Leaves of young plants are distorted and compacted giving the crown a swollen appearance. It usually occurs in patches and in severe cases emergence may be reduced. Older plants are relatively tolerant. It looks like hormone herbicide injury especially when it affects large areas.

Species Affected:

Bedstraw, Beetroot, Cleavers, Canola, Common Chickweed, Daffodils, Faba Beans, Field Pea, Hyacinths, Jonquils, Lentils, Lucerne, Mouse-eared Chickweed, Oats, Onions, Parsnips, Peas, Potatoes, Strawberries, Teasel, Thyme-leaved Sandwort, Tulips, Vetches, Wild Oats and probably other plants as well.
The Oat race has been found on Oats, Bedstraw, Beetroot, Cleavers, Common Chickweed, Faba Beans, Hyacinths, Mouse-eared Chickweed, Onions, Parsnips, Peas, Potatoes, Teasel, Thyme-leaved Sandwort, Vetches and Wild Oats.
Avon, Irwin, Swan and West Oats are susceptible and intolerant.
Dolphin and Echidna Oats are intolerant.
Cassia, Marloo, Moore, N.Z. Cape, Saia, Sual, and Wallaroo Oats are tolerant to medium populations of the nematode.
No Oat cultivars exhibit high levels of tolerance and resistance. Tolerant varieties are used in the UK.
Field Peas and Faba Beans have no known resistant varieties.
It does not reproduce on Wheat or Barley and reproduces at low levels on Cereal Rye.
Beetroot, Cabbage, Cauliflower, Lettuce, Spinach and Triticale is also tolerant.
Daffodils are relatively tolerant to the Onion race of the nematode.

Biology:

4-5 generations per year.
Lives in the soil.
Attacks the above ground parts of the plant and doesn't attack roots but will attack bulbs.
It requires moisture to move in the soil.
The main method of spread between districts is probably in oaten hay.

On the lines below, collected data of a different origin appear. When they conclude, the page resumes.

-- pv_equiv track=rewrite | github.com/Aasthaengg/IBMdataset | Python_codes/p03855/s846933208.py | UF_make
-- ===== SOURCE A (Python) =====
-- def find_root(root,x):
--     y = root[x]
--     if x == y:
--         return x
--     z = find_root(root,y)
--     root[x] = z
--     return z
--
-- def merge(root,size,x,y):
--     x = find_root(root,x)
--     y = find_root(root,y)
--     if x == y:
--         return
--     sx,sy = size[x],size[y]
--     if sx < sy:
--         sx,sy = sy,sx
--         x,y = y,x
--     root[y] = x
--     size[x] += sy
--
-- def UF_make(graph,n):
--     Root=list(range(n+1))
--     Size=[1] * (n+1)
--     for i in range(len(graph)):
--         merge(Root,Size,graph[i][0],graph[i][1])
--     for i in range(n+1):
--         Root[i] = find_root(Root,i)
--     Root.pop(0)  #
--     return Root
-- ===== SOURCE B (Python) =====
-- # B: iterative two-phase find (while-loop ascent, then a compression pass), a
-- # conditional-expression big/small union with the same strict tie-break, a
-- # while-loop flatten, and a slice instead of pop(0).
-- def find(parent, x):
--     path = []
--     while parent[x] != x:
--         path.append(x)
--         x = parent[x]
--     for v in path:
--         parent[v] = x
--     return x
--
-- def union(parent, size, x, y):
--     rx = find(parent, x)
--     ry = find(parent, y)
--     if rx != ry:
--         big, small = (rx, ry) if size[ry] <= size[rx] else (ry, rx)
--         parent[small] = big
--         size[big] += size[small]
--
-- def UF_make(graph, n):
--     parent = list(range(n + 1))
--     size = [1 for _ in range(n + 1)]
--     for e in graph:
--         union(parent, size, e[0], e[1])
--     i = 0
--     while i <= n:
--         parent[i] = find(parent, i)
--         i += 1
--     return parent[1:]
-- ===== Notes on version B (the rewrite author's own statement) =====
-- stated objective: alternative
-- what changed: find is rewritten as an iterative two-phase loop (while-loop ascent collecting the path, then a compression pass) instead of recursion with write-on-unwind; union picks big/small via a conditional expression on sizes (same strict tie-break) instead of the tuple-swap trick; the size table is built by a comprehension; the flatten is a while loop with a manual counter; the result is the slice parent[1:] instead of an in-place pop(0).
import Mathlib
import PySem

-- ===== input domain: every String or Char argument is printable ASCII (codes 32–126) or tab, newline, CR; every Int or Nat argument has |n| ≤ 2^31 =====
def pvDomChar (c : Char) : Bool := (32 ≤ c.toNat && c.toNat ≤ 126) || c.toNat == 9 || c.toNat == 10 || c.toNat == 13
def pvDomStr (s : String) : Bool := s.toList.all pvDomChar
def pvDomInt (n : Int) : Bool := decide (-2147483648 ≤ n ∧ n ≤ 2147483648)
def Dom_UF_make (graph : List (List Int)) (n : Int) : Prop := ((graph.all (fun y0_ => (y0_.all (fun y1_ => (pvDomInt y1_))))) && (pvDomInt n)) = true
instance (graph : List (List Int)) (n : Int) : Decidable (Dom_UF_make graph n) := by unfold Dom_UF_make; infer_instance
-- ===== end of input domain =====

-- B: iterative two-phase find (while-loop ascent, then a compression pass), a
-- conditional-expression big/small union with the same strict tie-break, a
-- while-loop flatten with a manual counter, and a slice instead of pop(0).

-- ===== PORT A =====
-- find_root(root,x): recursive, compresses on unwind.  Fuel = root.length is a totality
-- guard only (inside Pre_ the parent structure is a forest, so it is never exhausted).
def findRootA : Nat → List Int → Int → List Int × Int
  | 0, root, x => (root, x)
  | f+1, root, x =>
    let y := PySem.List.pyGetD root x 0
    if x = y then (root, x)
    else
      let p := findRootA f root y
      (PySem.List.pySetD p.1 x p.2, p.2)

-- merge(root,size,x,y) with the conditional swap, returning the mutated (root, size)
def mergeA (root size : List Int) (x y : Int) : List Int × List Int :=
  let p1 := findRootA root.length root x
  let p2 := findRootA p1.1.length p1.1 y
  if p1.2 = p2.2 then (p2.1, size)
  else
    let sx := PySem.List.pyGetD size p1.2 0
    let sy := PySem.List.pyGetD size p2.2 0
    let q := if sx < sy then (sy, sx, p2.2, p1.2) else (sx, sy, p1.2, p2.2)
    (PySem.List.pySetD p2.1 q.2.2.2 q.2.2.1,
     PySem.List.pySetD size q.2.2.1 (PySem.List.pyGetD size q.2.2.1 0 + q.2.1))

def UF_make (graph : List (List Int)) (n : Int) : List Int :=
  let root0 := PySem.List.pyRange 0 (n+1) 1
  let size0 := List.replicate (n+1).toNat (1 : Int)
  -- for i in range(len(graph)): merge(Root, Size, graph[i][0], graph[i][1])
  let st := (PySem.List.pyRange 0 graph.length 1).foldl
    (fun (st : List Int × List Int) i =>
      let e := PySem.List.pyGetD graph i []
      mergeA st.1 st.2 (PySem.List.pyGetD e 0 0) (PySem.List.pyGetD e 1 0))
    (root0, size0)
  -- for i in range(n+1): Root[i] = find_root(Root, i)
  let root1 := (PySem.List.pyRange 0 (n+1) 1).foldl
    (fun r i => let p := findRootA r.length r i; PySem.List.pySetD p.1 i p.2) st.1
  -- Root.pop(0); return Root
  ((PySem.List.pop? root1 0).map Prod.snd).getD root1

-- ===== PORT B =====
-- first while loop of B's find: ascend to the root, collecting the visited path
def ascendB : Nat → List Int → Int → List Int → List Int × Int
  | 0, _, v, acc => (acc, v)
  | fuel+1, par, v, acc =>
    let w := PySem.List.pyGetD par v 0
    if w ≠ v then ascendB fuel par w (acc ++ [v]) else (acc, v)

-- find(parent,x): ascend, then the compression for-loop over the path
def findB (par : List Int) (a : Int) : List Int × Int :=
  let res := ascendB par.length par a []
  (res.fst.foldl (fun cur node => PySem.List.pySetD cur node res.snd) par, res.snd)

-- union: pick (big, small) by a conditional expression, same strict tie-break
def unionB (par sz : List Int) (a b : Int) : List Int × List Int :=
  let fa := findB par a
  let fb := findB fa.fst b
  if fa.snd ≠ fb.snd then
    let bs := if PySem.List.pyGetD sz fb.snd 0 ≤ PySem.List.pyGetD sz fa.snd 0
              then (fa.snd, fb.snd) else (fb.snd, fa.snd)
    (PySem.List.pySetD fb.fst bs.snd bs.fst,
     PySem.List.pySetD sz bs.fst
       (PySem.List.pyGetD sz bs.fst 0 + PySem.List.pyGetD sz bs.snd 0))
  else (fb.fst, sz)

-- 'i = 0; while i <= n: parent[i] = find(parent, i); i += 1', fuel = number of rounds
def flattenB : Nat → Int → List Int → List Int
  | 0, _, par => par
  | rounds+1, k, par =>
    let res := findB par k
    flattenB rounds (k+1) (PySem.List.pySetD res.fst k res.snd)

def UF_make_alt (graph : List (List Int)) (n : Int) : List Int :=
  let par0 := PySem.List.pyRange 0 (n+1) 1
  -- size = [1 for _ in range(n + 1)]
  let sz0 := (PySem.List.pyRange 0 (n+1) 1).map (fun _ => (1 : Int))
  -- for e in graph: union(parent, size, e[0], e[1])
  let fin := graph.foldl
    (fun (ps : List Int × List Int) ed =>
      unionB ps.fst ps.snd (PySem.List.pyGetD ed 0 0) (PySem.List.pyGetD ed 1 0))
    (par0, sz0)
  -- return parent[1:]
  PySem.List.slice (flattenB (n+1).toNat 0 fin.fst) (some 1) none

-- ===== PRECONDITION & SPEC =====
-- Pre_ excludes exactly the inputs on which Python A raises: n < 0 (Root.pop(0) on an
-- empty list), an edge with fewer than two entries, or an edge endpoint outside the
-- Python index range of the (n+1)-element Root list (IndexError).
def Pre_UF_make (graph : List (List Int)) (n : Int) : Prop :=
  0 ≤ n ∧ ∀ e ∈ graph, 2 ≤ e.length ∧
    PySem.Raise.InRange (n+1).toNat (e.getD 0 0) ∧
    PySem.Raise.InRange (n+1).toNat (e.getD 1 0)
instance (graph : List (List Int)) (n : Int) : Decidable (Pre_UF_make graph n) := by
  unfold Pre_UF_make; infer_instance

def pvWitness_UF_make : List (List Int) × Int := ([[1, 2], [2, 3], [4, 4]], 5)

def Spec_UF_make (graph : List (List Int)) (n : Int) (out : List Int) : Prop := out = UF_make_alt graph n
instance (graph : List (List Int)) (n : Int) (out : List Int) : Decidable (Spec_UF_make graph n out) := by unfold Spec_UF_make; infer_instance

-- ===== CLAIM (what is proved, stated in full; the proofs are below) =====
def Claim_equal_UF_make : Prop := ∀ (graph : List (List Int)) (n : Int), Dom_UF_make graph n → Pre_UF_make graph n → Spec_UF_make graph n (UF_make graph n)

-- ===== LEMMAS AND PROOFS =====

-- pySetD with the same value commutes (different cells commute; the same cell is overwritten)
lemma pySetD_comm_same (a : List Int) (i j z : Int) :
    PySem.List.pySetD (PySem.List.pySetD a i z) j z
      = PySem.List.pySetD (PySem.List.pySetD a j z) i z := by
  simp only [PySem.List.pySetD, PySem.List.pySet?]
  rcases hi : PySem.List.pyIdx? a.length i with _ | ki <;>
  rcases hj : PySem.List.pyIdx? a.length j with _ | kj <;>
    simp [hi, hj, List.length_set]
  by_cases h : ki = kj
  · subst h; simp [List.set_set]
  · exact List.set_comm z z h

-- the accumulator of ascendB only prefixes the returned path
lemma ascendB_acc (f : Nat) (root : List Int) (x : Int) (path : List Int) :
    ascendB f root x path
      = (path ++ (ascendB f root x []).1, (ascendB f root x []).2) := by
  induction f generalizing x path with
  | zero => simp [ascendB]
  | succ f ih =>
    simp only [ascendB]
    by_cases h : PySem.List.pyGetD root x 0 = x
    · simp [h]
    · simp only [h, ne_eq, not_false_eq_true, if_true]
      rw [ih _ (path ++ [x]), ih _ ([] ++ [x])]
      simp

-- pushing one same-valued write under the compression fold
lemma fold_set_comm (p : List Int) (a : List Int) (x z : Int) :
    p.foldl (fun a v => PySem.List.pySetD a v z) (PySem.List.pySetD a x z)
      = PySem.List.pySetD (p.foldl (fun a v => PySem.List.pySetD a v z) a) x z := by
  induction p generalizing a with
  | nil => rfl
  | cons v p ih =>
    simp only [List.foldl_cons]
    rw [pySetD_comm_same, ih]

-- the two find implementations produce the same state and the same root:
-- A reads the whole path before any write and then writes the path nodes to the root
-- on unwind; B reads the same path in the ascent and writes the same cells the same
-- value in the compression pass.
lemma find_eq_gen (f : Nat) (root : List Int) (x : Int) :
    findRootA f root x
      = ((ascendB f root x []).1.foldl
           (fun a v => PySem.List.pySetD a v (ascendB f root x []).2) root,
         (ascendB f root x []).2) := by
  induction f generalizing x with
  | zero => simp [findRootA, ascendB]
  | succ f ih =>
    simp only [findRootA, ascendB]
    by_cases h : x = PySem.List.pyGetD root x 0
    · rw [if_pos h]
      simp [h.symm]
    · have h' : (PySem.List.pyGetD root x 0 ≠ x) := fun e => h e.symm
      rw [if_neg h]
      simp only [h', ne_eq, not_false_eq_true, if_true]
      simp only [List.nil_append]
      rw [ascendB_acc f root (PySem.List.pyGetD root x 0) [x]]
      simp only [List.singleton_append, List.foldl_cons]
      rw [fold_set_comm]
      rw [ih (PySem.List.pyGetD root x 0)]

lemma find_eq (root : List Int) (x : Int) :
    findRootA root.length root x = findB root x := by
  rw [findB, find_eq_gen]

-- A's swap-then-update merge equals B's conditional-expression union
lemma merge_eq (root size : List Int) (x y : Int) :
    mergeA root size x y = unionB root size x y := by
  simp only [mergeA, unionB, find_eq]
  by_cases h : (findB root x).2 = (findB (findB root x).1 y).2
  · simp [h]
  · simp only [h, ne_eq, not_false_eq_true, if_true]
    by_cases hs : PySem.List.pyGetD size (findB root x).2 0
        < PySem.List.pyGetD size (findB (findB root x).1 y).2 0
    · have hle : ¬ (PySem.List.pyGetD size (findB (findB root x).1 y).2 0
          ≤ PySem.List.pyGetD size (findB root x).2 0) := by omega
      simp [hs, hle]
    · have hle : PySem.List.pyGetD size (findB (findB root x).1 y).2 0
          ≤ PySem.List.pyGetD size (findB root x).2 0 := by omega
      simp [hs, hle]

-- Root.pop(0); return Root  ==  return parent[1:]
lemma pop_eq_slice (l : List Int) :
    ((PySem.List.pop? l 0).map Prod.snd).getD l = PySem.List.slice l (some 1) none := by
  cases l with
  | nil => rfl
  | cons h t => rw [PySem.List.pop?_zero_cons, PySem.List.slice_from_one]; rfl

-- A's indexed edge loop equals B's direct iteration over the edges
lemma edge_fold (graph : List (List Int)) (init : List Int × List Int) :
    (PySem.List.pyRange 0 graph.length 1).foldl
      (fun (st : List Int × List Int) i =>
        unionB st.1 st.2 (PySem.List.pyGetD (PySem.List.pyGetD graph i []) 0 0)
          (PySem.List.pyGetD (PySem.List.pyGetD graph i []) 1 0)) init
    = graph.foldl
        (fun st e => unionB st.1 st.2 (PySem.List.pyGetD e 0 0) (PySem.List.pyGetD e 1 0))
        init := by
  conv_rhs => rw [← PySem.List.map_pyGetD_pyRange_zero graph ([] : List Int)]
  rw [List.foldl_map]
  rfl

-- '[1]*(n+1)' and '[1 for _ in range(n+1)]' build the same list
lemma size_init (n : Int) (hn : 0 ≤ n) :
    (PySem.List.pyRange 0 (n+1) 1).map (fun _ => (1 : Int))
      = List.replicate (n+1).toNat (1 : Int) := by
  have h : (n + 1) = (((n+1).toNat : Nat) : Int) := by omega
  rw [h, PySem.List.pyRange_zero_natCast]
  simp [List.map_map, List.eq_replicate_iff]
  omega

-- B's counting while-loop flatten equals A's for-range flatten fold
lemma flatten_eq (k : Nat) (i : Int) (root : List Int) :
    flattenB k i root
      = (PySem.List.pyRange i (i + k) 1).foldl
          (fun r j => let p := findB r j; PySem.List.pySetD p.1 j p.2) root := by
  induction k generalizing i root with
  | zero => simp [flattenB, PySem.List.pyRange]
  | succ k ih =>
    have hcons : PySem.List.pyRange i (i + (k+1 : Nat)) 1
        = i :: PySem.List.pyRange (i+1) (i + (k+1 : Nat)) 1 := by
      apply PySem.List.pyRange_one_cons
      push_cast; omega
    rw [flattenB, hcons, List.foldl_cons, ih]
    congr 1
    push_cast; ring_nf

lemma UF_eq (graph : List (List Int)) (n : Int) (hn : 0 ≤ n) :
    UF_make graph n = UF_make_alt graph n := by
  unfold UF_make UF_make_alt
  simp only [merge_eq, edge_fold, pop_eq_slice, size_init n hn]
  congr 1
  rw [flatten_eq]
  have h0 : ((0 : Int) + ((n+1).toNat : Int)) = n + 1 := by omega
  rw [h0]
  simp only [find_eq]

-- ===== VERDICT (by name: the statement is the Claim_ definition above) =====
theorem UF_make_spec : Claim_equal_UF_make := by
  intro graph n _ hpre
  unfold Spec_UF_make
  exact UF_eq graph n hpre.1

Local spread may be due to soil movement on stock or machinery or in water flows.
Wild Oat populations that have been exposed to the nematode develop a high level of tolerance within 10 years.
May be introduced by planting infected bulbs in gardens.
Resting nematodes are tolerant to frost, desiccation and high temperatures.
There are number of different forms.
Survives in stubble, plant tissue and the seed of Beans.

Life Cycle:

The young nematodes emerge from infected stems in autumn after the rains and swim in the soil moisture to infect the coleoptile of germinating seedlings. This may cause the coleoptile to lie flat on the ground. Once inside the plant it mates and reproduces, completing a life cycle in around 20 days. It survives over summer in a resting state in straw, seed or plant tissue and many can aggregate to form "eelworm wool". In this state it can withstand, drying and high temperatures for many years.

Origin and History:

Distribution:

Usually a patchy distribution within the crop but occasionally rather uniform over the whole paddock.
The Oat race of the nematode occurs in SA. An unknown race occurs in Victoria. Stem Nematode has not been seen in NSW or WA.

Significance:

May cause total crop failure in Oats and Peas.

Management and Control:

Cereals

Sow resistant Oat varieties.
Rotate to resistant crops to reduce nematode numbers.
Don't move infested plant material to clean areas. For example don't feed infected Oaten hay in clean paddocks.
Test Faba Bean seed for nematodes before planting.
Control Wild Oats and Bedstraw.
In infested paddocks don't plant Oats, Peas or Faba Beans for several years.
Systemic nematicides are effective but rarely economic.

Bulbs

Destroy badly damaged bulbs.
Treat with hot water.
Use a nematicide on infected soil.
Rotate to tolerant plants.

Related and Similar Species:

It looks similar to hormone herbicide injury and some viral infections. (Viral infections often cause pod distortions which helps distinguish them.)

References:

1295

1291

1293

Acknowledgments:

Collated by HerbiGuide. Phone 08 98444064 or www.HerbiGuide.com.au for more information.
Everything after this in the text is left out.